[Saved entries]
────────────────────
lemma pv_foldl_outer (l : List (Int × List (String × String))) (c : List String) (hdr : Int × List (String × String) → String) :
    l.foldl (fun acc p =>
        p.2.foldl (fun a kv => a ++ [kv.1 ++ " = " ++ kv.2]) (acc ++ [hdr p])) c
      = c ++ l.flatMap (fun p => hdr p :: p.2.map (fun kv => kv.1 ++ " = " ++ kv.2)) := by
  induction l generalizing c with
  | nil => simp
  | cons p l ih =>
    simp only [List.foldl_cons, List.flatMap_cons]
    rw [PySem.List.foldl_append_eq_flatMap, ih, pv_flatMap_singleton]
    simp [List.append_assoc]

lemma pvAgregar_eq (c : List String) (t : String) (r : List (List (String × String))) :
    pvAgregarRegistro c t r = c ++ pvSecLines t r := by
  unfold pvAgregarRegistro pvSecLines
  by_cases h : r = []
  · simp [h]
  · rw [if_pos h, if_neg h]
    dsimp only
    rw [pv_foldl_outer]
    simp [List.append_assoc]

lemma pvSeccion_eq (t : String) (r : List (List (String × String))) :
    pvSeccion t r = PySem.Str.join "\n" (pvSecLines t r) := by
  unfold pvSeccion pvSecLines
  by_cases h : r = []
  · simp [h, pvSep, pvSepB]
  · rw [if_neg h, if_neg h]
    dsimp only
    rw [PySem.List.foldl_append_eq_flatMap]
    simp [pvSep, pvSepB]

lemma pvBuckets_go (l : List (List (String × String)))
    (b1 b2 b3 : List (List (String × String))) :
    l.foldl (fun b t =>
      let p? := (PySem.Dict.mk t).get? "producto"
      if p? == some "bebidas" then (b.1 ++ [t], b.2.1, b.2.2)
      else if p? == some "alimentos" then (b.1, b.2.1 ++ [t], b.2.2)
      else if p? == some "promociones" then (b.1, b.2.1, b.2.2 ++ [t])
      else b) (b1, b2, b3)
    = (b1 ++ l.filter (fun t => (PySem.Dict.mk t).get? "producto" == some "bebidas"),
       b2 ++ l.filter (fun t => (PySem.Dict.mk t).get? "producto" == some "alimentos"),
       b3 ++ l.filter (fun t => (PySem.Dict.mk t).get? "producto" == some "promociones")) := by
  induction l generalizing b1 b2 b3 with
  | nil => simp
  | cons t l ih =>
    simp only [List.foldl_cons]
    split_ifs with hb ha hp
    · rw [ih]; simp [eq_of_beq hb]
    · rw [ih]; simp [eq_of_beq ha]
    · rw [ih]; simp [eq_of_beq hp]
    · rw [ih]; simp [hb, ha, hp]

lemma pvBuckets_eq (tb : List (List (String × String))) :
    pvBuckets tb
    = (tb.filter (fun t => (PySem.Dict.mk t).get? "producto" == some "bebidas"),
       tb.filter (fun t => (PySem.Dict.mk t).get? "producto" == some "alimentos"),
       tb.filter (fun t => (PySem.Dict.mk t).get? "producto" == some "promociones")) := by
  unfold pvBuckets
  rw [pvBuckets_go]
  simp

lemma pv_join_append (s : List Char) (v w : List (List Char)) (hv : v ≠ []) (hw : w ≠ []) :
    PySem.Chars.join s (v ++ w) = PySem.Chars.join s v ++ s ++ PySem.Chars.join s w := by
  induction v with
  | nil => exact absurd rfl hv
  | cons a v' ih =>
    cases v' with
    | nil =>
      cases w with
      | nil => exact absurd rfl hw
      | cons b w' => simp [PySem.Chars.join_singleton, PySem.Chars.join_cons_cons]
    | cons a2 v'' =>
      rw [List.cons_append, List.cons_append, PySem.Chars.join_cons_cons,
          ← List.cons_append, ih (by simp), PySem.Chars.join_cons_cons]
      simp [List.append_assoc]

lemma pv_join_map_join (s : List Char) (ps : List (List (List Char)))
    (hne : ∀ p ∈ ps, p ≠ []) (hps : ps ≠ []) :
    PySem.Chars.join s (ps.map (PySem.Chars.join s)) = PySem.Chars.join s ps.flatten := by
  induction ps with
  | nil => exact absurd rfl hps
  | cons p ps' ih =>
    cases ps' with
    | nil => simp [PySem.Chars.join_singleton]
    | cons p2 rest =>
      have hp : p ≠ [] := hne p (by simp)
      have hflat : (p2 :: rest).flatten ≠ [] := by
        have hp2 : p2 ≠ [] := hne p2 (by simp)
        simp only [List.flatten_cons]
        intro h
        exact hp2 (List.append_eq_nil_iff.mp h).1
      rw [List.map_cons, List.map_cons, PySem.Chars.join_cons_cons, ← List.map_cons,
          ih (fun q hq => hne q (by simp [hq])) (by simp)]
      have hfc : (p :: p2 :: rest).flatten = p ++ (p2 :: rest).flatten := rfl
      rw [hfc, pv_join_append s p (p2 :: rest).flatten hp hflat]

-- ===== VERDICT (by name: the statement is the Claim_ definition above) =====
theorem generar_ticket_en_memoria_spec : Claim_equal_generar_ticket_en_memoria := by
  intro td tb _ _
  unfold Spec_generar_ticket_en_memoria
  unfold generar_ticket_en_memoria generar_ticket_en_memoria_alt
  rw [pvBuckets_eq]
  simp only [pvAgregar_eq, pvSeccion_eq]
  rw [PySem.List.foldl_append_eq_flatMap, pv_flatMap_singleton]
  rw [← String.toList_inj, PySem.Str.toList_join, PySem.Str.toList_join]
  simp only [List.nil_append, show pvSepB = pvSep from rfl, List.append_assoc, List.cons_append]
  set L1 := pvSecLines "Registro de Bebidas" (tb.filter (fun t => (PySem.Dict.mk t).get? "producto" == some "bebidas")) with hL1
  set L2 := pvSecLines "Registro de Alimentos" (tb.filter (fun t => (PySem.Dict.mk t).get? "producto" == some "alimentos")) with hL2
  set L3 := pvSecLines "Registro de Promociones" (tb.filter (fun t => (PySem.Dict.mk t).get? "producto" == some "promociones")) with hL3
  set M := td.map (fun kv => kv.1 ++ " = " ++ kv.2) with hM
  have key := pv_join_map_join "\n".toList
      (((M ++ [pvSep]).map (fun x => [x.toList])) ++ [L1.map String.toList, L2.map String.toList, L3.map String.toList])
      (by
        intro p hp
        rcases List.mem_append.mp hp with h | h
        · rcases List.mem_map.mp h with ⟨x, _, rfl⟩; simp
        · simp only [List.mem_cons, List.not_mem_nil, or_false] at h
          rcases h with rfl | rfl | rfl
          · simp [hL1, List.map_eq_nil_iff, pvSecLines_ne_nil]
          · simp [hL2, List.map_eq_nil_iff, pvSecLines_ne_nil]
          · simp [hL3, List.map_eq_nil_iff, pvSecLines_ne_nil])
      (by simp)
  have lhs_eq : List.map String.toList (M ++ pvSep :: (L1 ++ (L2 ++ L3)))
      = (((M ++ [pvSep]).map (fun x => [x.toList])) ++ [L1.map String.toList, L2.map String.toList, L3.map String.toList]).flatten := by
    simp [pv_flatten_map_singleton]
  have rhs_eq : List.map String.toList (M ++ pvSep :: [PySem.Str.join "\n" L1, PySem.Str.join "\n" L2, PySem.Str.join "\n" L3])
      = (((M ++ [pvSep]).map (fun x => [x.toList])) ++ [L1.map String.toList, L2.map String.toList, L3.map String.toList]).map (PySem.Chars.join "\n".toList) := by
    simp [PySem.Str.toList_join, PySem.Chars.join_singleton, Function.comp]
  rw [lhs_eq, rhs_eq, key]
────────────────────
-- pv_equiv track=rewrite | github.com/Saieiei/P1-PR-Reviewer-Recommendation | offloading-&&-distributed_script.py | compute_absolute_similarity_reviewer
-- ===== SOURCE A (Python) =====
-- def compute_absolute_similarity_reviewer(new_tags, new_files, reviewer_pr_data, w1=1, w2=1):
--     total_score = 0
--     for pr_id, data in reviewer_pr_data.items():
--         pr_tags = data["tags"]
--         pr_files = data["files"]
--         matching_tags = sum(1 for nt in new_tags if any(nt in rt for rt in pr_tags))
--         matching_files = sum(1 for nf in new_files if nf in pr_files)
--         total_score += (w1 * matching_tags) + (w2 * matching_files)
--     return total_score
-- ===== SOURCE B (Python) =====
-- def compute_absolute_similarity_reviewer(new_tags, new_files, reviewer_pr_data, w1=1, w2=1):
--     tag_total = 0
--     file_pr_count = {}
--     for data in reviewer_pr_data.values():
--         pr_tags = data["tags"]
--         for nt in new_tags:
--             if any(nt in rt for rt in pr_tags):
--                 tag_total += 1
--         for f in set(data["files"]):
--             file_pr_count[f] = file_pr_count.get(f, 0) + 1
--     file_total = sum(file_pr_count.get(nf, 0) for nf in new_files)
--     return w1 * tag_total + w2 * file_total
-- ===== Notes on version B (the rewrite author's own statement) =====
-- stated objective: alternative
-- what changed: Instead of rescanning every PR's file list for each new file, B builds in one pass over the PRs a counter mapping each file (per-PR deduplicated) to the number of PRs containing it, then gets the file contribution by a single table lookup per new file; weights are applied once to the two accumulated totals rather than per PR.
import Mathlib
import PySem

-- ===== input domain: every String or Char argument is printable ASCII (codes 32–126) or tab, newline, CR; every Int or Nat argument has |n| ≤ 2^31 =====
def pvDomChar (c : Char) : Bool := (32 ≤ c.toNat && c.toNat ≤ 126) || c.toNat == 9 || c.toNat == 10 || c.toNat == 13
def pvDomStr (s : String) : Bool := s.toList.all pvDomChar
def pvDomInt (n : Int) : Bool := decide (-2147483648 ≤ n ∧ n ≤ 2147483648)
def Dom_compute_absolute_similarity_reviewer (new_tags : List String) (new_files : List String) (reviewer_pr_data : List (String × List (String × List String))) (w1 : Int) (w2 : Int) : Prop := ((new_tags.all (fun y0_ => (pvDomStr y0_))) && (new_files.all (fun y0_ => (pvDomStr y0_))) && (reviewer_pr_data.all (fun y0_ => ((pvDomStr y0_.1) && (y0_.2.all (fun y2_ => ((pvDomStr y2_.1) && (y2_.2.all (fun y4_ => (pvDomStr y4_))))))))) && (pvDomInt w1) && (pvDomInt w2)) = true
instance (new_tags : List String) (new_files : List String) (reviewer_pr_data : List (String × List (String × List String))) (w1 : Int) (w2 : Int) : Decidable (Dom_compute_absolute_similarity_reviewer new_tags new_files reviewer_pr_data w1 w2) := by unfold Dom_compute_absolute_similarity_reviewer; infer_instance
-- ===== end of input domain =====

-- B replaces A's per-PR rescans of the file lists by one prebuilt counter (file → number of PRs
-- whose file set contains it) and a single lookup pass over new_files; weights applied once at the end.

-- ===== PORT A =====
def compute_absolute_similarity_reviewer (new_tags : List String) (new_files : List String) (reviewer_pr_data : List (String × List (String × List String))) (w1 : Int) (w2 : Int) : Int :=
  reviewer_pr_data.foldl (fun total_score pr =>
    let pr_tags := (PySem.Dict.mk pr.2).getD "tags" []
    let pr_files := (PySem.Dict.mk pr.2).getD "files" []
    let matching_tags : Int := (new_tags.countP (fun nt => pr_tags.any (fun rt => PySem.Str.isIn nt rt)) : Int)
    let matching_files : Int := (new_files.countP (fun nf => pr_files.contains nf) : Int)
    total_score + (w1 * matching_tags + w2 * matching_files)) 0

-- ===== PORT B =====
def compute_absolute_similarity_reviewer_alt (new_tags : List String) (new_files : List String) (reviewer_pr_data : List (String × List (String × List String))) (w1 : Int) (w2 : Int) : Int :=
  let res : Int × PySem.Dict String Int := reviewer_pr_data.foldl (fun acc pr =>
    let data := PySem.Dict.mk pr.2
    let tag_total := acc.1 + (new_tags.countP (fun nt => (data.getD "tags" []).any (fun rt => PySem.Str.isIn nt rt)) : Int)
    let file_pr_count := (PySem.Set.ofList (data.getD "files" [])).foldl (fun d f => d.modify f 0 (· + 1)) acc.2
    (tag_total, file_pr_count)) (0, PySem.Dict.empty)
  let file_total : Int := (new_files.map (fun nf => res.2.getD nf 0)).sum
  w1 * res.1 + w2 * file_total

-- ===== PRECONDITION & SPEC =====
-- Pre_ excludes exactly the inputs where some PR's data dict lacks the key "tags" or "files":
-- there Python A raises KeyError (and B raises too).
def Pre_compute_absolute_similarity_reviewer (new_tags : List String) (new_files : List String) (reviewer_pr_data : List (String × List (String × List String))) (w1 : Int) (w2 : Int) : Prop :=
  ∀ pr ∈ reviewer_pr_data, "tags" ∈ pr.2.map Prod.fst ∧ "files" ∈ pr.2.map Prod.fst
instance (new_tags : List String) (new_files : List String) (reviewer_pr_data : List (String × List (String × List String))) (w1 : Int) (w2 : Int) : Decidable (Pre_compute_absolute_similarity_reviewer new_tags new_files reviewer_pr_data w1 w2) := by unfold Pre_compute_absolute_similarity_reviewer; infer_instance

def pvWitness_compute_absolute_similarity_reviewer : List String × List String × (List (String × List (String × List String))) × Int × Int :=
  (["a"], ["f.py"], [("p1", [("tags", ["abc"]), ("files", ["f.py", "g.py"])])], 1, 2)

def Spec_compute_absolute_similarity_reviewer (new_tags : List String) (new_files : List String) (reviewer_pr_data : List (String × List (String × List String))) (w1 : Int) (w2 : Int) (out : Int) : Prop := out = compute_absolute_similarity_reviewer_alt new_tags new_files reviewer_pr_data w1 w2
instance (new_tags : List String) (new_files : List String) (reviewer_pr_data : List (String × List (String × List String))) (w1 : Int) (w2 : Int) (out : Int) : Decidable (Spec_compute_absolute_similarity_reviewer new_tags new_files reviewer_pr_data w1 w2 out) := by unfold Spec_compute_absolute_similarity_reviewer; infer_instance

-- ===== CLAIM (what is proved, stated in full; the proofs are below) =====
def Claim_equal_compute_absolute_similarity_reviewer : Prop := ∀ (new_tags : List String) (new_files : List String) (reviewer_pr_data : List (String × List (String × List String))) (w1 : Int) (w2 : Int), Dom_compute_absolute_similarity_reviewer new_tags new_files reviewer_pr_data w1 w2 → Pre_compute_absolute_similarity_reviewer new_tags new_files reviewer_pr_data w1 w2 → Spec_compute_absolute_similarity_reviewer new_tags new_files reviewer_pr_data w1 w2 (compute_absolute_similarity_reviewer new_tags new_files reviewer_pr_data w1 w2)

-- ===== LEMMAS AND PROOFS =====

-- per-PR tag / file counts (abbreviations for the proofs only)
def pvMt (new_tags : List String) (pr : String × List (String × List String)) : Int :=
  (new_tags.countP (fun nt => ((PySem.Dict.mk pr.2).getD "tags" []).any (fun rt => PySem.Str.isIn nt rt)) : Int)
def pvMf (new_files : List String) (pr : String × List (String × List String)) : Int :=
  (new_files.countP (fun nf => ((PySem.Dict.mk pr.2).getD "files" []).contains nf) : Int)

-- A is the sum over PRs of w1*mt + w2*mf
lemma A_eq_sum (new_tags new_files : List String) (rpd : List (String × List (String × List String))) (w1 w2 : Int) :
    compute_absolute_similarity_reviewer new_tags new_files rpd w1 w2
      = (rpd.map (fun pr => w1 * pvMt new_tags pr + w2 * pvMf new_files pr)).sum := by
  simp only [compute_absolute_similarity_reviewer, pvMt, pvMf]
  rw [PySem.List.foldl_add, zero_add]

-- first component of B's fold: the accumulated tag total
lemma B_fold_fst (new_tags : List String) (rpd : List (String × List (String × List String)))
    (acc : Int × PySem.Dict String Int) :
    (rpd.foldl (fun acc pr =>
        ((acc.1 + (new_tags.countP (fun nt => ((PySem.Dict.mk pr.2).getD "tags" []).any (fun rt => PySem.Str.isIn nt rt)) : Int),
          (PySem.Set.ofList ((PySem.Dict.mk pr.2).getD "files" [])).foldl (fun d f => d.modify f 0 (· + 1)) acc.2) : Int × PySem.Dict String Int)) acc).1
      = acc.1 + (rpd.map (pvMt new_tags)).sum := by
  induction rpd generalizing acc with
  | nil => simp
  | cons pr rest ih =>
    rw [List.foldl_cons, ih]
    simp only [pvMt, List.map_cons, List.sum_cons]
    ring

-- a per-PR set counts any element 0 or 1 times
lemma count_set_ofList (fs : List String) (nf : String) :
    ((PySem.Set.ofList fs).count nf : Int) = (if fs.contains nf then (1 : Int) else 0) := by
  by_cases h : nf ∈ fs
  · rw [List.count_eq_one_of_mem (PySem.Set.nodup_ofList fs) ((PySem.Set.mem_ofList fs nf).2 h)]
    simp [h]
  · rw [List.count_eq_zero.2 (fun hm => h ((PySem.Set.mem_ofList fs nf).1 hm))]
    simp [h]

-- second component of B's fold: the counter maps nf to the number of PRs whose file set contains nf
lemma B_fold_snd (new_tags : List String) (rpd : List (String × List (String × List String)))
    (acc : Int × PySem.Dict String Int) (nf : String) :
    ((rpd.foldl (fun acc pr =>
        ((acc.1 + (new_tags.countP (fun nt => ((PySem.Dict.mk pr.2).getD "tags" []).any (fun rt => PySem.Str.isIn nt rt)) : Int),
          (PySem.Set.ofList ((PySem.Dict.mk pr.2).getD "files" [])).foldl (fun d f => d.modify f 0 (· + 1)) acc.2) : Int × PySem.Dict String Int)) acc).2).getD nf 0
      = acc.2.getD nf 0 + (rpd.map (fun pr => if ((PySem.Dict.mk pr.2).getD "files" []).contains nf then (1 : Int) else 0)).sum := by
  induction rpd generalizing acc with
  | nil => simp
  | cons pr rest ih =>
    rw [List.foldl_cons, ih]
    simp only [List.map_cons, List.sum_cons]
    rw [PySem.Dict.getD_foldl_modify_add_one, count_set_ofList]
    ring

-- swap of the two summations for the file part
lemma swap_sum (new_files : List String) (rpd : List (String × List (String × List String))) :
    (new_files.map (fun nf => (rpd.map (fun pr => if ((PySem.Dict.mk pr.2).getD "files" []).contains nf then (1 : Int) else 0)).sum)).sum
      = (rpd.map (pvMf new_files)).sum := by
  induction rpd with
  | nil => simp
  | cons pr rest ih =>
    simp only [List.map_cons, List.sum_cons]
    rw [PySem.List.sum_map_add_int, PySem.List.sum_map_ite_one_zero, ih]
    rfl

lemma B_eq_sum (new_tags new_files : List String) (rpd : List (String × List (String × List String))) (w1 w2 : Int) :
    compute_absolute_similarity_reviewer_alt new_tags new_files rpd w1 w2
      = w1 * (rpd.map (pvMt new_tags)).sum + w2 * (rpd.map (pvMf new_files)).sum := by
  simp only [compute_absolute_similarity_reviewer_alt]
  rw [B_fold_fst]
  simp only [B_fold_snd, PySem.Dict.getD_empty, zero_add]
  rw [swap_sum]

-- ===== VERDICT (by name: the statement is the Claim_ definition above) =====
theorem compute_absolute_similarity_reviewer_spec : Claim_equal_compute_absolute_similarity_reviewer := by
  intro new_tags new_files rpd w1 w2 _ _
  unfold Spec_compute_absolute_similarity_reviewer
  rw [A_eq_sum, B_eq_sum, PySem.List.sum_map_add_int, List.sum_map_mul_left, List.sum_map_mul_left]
────────────────────
▶ TASK OBJECTIVE
Show the lines of the records above that mention "Python".

▶ RESPONSE TO THE TASK
-- ===== SOURCE A (Python) =====
-- ===== SOURCE B (Python) =====
-- there Python A raises KeyError (and B raises too).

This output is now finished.